__PROVIDED DATA__.
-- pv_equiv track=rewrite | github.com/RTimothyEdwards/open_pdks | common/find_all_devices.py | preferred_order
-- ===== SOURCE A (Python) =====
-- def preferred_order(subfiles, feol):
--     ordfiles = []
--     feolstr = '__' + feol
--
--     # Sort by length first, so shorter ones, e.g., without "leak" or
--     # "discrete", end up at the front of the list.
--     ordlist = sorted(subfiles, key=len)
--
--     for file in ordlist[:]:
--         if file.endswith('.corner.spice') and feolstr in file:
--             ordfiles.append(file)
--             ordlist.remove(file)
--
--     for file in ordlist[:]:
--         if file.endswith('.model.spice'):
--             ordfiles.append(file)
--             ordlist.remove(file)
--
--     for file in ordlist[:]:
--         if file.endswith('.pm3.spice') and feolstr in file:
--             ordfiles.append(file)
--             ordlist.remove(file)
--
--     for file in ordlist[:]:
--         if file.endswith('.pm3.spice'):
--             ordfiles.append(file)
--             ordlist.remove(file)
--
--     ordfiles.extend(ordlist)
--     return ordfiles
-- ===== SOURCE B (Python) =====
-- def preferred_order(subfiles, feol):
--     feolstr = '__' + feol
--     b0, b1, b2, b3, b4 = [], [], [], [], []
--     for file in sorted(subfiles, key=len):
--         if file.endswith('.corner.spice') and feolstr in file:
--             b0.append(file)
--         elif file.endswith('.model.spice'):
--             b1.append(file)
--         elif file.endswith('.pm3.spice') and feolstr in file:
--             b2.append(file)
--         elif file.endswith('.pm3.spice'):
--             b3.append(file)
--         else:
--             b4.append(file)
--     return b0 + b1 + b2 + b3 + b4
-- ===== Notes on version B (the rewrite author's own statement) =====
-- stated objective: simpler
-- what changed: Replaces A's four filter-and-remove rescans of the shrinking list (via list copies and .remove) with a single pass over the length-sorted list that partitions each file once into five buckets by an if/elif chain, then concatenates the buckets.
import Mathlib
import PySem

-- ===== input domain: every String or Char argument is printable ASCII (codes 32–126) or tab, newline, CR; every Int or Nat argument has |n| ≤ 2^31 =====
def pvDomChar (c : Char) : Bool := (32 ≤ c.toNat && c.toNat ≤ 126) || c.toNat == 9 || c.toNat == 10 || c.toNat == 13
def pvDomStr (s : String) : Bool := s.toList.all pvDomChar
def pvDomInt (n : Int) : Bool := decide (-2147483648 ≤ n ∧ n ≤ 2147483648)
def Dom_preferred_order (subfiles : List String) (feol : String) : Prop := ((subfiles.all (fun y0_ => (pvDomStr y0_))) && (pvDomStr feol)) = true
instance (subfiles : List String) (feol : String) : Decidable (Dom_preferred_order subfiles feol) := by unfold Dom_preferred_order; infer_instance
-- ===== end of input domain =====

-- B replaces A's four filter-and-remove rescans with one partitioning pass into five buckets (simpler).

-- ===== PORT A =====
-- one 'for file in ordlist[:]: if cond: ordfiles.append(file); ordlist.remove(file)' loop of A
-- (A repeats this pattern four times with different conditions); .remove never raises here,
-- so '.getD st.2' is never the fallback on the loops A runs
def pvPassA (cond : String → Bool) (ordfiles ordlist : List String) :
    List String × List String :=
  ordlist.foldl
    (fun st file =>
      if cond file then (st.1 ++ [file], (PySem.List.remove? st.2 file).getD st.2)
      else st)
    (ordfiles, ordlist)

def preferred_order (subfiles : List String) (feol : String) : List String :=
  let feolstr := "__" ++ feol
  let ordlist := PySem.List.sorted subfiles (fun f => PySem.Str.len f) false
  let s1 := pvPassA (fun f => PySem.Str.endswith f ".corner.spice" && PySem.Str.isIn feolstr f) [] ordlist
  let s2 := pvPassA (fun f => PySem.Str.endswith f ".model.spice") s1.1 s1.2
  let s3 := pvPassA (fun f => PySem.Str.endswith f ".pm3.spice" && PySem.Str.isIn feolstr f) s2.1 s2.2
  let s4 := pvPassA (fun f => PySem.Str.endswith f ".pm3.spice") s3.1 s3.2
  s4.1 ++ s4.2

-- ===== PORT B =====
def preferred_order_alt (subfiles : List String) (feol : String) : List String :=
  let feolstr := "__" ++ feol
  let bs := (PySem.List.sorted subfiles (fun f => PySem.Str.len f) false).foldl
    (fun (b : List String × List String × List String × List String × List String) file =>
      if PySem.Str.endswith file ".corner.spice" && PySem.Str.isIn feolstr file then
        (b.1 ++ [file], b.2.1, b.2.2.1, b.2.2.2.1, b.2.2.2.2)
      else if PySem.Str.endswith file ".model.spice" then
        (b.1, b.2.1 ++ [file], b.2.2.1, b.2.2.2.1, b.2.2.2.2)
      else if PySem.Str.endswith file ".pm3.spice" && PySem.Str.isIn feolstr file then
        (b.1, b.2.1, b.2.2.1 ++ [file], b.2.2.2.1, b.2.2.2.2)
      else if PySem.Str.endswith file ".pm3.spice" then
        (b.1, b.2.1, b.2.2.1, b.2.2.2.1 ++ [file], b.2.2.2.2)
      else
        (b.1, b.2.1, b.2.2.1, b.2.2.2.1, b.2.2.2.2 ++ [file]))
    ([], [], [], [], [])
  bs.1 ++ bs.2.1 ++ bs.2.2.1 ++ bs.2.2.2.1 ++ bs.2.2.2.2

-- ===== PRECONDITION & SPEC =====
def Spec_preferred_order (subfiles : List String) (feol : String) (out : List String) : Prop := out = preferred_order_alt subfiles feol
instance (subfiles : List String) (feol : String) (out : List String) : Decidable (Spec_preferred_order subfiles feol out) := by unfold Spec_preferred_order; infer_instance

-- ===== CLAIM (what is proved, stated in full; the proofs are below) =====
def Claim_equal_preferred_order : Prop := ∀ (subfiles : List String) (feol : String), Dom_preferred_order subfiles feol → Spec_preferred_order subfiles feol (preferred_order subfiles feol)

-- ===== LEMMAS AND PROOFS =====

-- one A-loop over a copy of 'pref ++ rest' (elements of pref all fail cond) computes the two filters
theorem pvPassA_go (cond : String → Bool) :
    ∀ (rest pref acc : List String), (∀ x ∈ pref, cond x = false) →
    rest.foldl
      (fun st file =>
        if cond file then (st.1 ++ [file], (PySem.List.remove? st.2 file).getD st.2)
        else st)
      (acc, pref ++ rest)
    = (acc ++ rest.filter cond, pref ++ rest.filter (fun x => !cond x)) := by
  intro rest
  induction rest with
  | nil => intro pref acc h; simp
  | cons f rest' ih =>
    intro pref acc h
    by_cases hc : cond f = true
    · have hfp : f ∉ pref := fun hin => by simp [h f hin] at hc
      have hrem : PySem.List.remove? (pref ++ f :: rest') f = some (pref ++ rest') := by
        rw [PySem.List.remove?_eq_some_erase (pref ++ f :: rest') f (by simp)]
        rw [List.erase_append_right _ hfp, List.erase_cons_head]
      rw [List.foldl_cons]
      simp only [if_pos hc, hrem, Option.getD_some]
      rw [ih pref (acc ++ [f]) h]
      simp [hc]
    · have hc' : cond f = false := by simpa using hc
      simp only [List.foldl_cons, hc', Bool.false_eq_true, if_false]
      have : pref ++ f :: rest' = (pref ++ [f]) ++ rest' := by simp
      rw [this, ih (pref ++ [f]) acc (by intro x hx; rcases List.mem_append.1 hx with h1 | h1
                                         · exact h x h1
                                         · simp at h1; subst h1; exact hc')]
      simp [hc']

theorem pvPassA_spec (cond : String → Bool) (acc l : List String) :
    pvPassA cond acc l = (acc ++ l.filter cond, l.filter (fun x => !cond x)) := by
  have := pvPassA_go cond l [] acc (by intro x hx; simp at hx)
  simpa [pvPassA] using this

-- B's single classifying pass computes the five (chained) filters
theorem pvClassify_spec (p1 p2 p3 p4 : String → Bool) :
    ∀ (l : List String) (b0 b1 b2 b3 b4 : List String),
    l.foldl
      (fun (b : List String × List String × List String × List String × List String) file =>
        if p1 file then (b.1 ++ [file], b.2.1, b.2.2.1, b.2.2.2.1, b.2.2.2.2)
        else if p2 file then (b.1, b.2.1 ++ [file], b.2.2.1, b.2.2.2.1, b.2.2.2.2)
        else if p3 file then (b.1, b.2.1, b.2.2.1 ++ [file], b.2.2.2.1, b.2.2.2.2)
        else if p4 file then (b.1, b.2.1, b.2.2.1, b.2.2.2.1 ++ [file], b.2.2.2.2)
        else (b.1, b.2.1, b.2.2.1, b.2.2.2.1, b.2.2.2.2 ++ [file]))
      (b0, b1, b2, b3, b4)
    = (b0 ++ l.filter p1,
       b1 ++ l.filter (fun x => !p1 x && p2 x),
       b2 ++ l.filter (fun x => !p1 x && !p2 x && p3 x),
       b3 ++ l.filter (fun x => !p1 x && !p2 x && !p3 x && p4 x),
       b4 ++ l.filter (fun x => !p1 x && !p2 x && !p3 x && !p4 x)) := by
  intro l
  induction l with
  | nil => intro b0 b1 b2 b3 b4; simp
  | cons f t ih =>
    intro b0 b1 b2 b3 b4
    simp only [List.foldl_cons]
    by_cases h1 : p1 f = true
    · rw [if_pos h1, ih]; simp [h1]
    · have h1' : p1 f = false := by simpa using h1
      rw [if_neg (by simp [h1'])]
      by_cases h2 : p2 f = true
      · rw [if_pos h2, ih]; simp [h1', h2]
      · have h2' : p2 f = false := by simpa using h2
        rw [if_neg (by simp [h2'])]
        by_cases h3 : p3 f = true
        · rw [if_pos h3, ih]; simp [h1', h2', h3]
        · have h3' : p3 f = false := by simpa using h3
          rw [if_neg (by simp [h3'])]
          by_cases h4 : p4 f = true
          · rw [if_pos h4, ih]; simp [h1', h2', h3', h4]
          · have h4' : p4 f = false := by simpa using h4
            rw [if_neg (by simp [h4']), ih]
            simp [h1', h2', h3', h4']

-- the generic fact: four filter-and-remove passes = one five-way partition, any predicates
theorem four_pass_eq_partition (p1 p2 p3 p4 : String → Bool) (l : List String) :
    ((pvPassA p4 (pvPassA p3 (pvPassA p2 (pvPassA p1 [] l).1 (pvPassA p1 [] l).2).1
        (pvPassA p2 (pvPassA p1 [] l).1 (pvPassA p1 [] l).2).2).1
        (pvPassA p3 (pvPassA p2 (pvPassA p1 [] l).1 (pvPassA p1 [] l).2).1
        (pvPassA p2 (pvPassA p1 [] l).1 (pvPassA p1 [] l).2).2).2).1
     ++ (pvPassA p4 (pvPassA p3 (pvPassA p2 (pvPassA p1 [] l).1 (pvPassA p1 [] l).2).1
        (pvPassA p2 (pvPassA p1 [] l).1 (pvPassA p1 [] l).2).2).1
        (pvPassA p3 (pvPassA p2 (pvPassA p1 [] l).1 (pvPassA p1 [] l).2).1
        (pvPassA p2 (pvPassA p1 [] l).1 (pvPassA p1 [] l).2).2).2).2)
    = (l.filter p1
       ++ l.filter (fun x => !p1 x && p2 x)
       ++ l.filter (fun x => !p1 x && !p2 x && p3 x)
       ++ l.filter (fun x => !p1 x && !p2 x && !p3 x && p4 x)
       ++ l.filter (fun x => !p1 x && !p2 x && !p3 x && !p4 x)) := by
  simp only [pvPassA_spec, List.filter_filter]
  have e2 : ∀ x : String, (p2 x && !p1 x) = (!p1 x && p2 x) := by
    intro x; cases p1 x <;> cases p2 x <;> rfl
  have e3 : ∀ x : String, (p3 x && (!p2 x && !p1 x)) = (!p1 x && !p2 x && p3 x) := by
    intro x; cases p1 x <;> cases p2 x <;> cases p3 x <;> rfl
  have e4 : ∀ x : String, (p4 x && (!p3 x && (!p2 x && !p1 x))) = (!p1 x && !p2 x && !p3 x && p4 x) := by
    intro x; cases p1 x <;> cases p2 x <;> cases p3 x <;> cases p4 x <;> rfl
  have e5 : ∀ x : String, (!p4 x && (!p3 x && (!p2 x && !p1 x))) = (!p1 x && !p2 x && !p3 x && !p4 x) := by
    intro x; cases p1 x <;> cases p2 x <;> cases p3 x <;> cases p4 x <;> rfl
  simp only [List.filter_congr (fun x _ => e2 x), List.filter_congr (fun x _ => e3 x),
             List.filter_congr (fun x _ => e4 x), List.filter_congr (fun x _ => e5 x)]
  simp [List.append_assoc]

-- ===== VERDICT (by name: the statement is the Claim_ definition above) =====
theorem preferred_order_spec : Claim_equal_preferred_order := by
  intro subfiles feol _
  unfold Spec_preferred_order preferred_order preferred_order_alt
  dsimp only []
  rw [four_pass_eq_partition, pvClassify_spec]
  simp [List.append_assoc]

==

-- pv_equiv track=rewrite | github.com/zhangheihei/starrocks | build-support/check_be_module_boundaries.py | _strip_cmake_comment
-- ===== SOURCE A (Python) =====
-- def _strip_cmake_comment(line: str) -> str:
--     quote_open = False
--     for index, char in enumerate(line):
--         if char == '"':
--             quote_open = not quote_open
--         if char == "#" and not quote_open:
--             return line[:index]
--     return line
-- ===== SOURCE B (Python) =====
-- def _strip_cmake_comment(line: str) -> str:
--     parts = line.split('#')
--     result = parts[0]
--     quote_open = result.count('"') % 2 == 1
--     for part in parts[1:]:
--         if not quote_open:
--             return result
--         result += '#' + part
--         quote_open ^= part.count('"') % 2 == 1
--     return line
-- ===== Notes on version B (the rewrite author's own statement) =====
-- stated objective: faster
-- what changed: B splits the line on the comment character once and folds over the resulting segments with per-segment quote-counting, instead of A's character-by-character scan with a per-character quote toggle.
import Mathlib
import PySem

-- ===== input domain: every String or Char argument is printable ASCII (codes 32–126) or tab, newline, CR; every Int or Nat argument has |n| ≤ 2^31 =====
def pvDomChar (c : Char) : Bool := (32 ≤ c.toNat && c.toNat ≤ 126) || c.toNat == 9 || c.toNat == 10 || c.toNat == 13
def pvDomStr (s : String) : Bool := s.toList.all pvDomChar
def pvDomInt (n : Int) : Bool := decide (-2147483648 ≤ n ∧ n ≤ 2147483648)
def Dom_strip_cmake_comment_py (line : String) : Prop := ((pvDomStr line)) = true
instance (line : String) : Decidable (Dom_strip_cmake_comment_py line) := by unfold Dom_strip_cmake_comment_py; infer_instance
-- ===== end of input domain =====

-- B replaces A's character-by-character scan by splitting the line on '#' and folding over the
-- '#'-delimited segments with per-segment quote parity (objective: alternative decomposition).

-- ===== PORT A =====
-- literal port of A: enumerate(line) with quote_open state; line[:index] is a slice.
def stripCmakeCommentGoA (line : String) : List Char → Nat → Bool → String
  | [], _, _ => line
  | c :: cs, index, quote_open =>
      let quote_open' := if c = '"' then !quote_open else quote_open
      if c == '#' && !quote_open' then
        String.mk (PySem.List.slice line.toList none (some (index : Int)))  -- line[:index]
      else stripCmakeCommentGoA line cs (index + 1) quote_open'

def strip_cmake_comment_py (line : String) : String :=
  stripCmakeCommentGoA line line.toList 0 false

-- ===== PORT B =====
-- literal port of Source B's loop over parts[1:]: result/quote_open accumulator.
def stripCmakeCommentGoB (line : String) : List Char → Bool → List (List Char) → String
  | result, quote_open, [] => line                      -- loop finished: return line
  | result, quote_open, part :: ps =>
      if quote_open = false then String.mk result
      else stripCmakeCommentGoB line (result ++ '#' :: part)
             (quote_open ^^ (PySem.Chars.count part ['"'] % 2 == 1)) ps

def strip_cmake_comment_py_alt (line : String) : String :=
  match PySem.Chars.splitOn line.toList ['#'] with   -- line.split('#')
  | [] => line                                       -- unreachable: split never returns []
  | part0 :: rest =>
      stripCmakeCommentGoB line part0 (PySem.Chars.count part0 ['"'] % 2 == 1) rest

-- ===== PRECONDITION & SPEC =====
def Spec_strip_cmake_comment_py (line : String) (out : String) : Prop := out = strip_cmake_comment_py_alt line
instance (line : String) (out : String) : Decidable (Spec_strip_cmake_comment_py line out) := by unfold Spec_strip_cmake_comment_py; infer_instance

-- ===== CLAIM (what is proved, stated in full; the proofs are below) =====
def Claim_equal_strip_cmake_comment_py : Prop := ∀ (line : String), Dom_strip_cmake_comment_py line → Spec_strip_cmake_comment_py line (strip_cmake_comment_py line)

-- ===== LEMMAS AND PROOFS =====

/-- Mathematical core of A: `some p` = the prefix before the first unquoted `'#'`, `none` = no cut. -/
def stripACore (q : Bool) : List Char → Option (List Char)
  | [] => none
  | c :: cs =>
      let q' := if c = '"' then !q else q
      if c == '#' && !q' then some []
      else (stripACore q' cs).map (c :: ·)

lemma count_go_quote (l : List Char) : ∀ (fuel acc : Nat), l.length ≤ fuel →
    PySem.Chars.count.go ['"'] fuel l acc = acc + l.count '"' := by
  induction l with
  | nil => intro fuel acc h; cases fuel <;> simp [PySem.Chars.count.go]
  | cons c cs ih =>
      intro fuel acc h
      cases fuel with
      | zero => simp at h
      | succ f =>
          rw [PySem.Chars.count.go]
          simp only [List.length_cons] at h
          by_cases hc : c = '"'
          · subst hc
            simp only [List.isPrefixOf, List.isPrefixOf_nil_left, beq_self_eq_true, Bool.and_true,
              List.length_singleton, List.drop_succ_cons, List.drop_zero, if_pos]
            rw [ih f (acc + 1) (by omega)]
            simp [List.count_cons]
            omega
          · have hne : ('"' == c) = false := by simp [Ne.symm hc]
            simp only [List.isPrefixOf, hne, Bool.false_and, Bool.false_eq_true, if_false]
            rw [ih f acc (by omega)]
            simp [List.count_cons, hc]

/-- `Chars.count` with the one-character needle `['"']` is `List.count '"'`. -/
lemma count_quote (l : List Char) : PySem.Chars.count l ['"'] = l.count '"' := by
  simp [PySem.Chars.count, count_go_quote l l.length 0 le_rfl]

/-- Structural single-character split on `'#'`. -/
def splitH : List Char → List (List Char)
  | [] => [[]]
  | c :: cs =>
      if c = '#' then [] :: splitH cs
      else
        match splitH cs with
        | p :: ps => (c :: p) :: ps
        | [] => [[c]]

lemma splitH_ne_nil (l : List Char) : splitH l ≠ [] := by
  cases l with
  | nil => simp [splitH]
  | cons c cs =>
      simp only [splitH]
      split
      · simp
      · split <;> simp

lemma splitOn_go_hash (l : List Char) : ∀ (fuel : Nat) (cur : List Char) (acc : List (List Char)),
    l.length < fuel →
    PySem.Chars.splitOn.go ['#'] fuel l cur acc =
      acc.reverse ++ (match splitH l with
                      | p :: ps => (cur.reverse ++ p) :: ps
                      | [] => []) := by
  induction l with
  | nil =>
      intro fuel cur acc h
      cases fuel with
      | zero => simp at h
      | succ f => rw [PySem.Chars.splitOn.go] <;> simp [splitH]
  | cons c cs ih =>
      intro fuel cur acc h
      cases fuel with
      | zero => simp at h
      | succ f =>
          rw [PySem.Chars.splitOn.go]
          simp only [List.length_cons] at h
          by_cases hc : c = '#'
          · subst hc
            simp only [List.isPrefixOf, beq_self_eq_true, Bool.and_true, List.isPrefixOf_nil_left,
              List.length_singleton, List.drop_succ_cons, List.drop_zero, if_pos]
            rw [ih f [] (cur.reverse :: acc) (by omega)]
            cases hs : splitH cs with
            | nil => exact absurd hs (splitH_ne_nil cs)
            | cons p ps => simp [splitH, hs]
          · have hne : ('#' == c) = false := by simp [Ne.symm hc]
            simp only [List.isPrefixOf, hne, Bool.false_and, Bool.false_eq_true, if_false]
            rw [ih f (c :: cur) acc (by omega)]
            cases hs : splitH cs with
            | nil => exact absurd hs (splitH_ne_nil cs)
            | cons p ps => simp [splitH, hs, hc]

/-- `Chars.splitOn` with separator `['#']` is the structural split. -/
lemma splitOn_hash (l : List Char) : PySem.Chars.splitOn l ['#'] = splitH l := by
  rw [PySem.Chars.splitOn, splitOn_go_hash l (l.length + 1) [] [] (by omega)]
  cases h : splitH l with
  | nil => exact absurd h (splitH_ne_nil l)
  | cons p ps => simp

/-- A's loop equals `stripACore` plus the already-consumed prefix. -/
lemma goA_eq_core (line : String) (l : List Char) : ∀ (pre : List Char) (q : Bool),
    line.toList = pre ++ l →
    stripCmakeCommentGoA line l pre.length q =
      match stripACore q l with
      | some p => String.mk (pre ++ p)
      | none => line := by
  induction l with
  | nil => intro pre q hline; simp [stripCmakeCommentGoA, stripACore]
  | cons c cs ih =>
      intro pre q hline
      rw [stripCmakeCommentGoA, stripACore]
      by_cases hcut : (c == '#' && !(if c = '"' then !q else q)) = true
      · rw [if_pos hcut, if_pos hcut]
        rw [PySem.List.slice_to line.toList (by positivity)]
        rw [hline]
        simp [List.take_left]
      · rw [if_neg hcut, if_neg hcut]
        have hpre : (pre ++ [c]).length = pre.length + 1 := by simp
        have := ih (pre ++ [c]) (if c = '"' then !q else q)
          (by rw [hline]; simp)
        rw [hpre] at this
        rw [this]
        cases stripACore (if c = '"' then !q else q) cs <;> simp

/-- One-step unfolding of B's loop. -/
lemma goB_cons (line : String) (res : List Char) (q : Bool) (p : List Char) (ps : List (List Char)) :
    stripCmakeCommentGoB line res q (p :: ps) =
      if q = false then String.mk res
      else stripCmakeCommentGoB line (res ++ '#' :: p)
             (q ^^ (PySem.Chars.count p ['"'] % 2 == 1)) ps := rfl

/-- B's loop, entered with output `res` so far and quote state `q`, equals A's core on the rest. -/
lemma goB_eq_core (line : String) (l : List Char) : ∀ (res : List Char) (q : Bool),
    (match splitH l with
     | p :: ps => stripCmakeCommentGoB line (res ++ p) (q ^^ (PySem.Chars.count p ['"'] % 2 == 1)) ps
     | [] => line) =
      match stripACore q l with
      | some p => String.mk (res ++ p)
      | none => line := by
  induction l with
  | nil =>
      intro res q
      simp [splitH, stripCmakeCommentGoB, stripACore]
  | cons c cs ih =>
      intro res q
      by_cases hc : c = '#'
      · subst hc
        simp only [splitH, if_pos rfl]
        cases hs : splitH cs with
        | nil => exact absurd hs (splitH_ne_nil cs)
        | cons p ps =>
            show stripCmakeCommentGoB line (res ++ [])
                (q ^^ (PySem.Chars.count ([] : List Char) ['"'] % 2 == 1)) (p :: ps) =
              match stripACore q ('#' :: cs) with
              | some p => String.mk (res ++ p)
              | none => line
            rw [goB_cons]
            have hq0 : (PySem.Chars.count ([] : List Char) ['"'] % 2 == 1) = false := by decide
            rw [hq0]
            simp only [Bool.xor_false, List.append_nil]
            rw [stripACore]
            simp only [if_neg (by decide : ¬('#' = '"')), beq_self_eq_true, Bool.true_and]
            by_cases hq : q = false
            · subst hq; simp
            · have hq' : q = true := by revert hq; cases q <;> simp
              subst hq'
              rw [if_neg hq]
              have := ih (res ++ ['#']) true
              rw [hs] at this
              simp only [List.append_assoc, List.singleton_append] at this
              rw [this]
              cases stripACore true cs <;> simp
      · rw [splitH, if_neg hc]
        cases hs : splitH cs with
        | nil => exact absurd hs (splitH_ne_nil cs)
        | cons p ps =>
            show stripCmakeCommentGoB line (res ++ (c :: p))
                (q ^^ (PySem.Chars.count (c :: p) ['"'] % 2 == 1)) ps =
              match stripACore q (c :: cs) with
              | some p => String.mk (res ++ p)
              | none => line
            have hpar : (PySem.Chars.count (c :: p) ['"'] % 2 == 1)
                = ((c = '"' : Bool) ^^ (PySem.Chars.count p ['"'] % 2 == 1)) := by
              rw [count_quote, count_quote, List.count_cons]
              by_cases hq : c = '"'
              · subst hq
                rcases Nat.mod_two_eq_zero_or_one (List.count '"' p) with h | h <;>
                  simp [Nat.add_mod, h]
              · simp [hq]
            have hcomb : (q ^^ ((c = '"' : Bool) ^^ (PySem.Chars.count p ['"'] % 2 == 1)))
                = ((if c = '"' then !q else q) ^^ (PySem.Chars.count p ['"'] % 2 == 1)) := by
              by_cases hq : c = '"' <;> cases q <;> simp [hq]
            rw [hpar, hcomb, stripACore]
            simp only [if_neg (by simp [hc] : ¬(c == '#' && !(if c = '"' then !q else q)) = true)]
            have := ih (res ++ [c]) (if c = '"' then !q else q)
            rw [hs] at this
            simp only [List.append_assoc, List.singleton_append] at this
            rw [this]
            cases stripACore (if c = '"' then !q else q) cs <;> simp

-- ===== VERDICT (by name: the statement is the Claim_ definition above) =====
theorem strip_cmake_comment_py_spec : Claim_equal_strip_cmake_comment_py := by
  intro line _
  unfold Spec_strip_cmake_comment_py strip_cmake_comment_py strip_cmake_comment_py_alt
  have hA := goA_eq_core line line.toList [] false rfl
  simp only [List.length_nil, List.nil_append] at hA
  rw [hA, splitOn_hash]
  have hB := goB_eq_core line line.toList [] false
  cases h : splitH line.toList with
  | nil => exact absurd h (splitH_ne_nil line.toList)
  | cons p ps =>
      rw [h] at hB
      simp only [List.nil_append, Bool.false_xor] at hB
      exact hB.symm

__WORK REQUIRED__. Filter the records, keeping only lines that contain "filters", and show those lines.

__PROBLEM SOLUTION__.
-- one A-loop over a copy of 'pref ++ rest' (elements of pref all fail cond) computes the two filters
-- B's single classifying pass computes the five (chained) filters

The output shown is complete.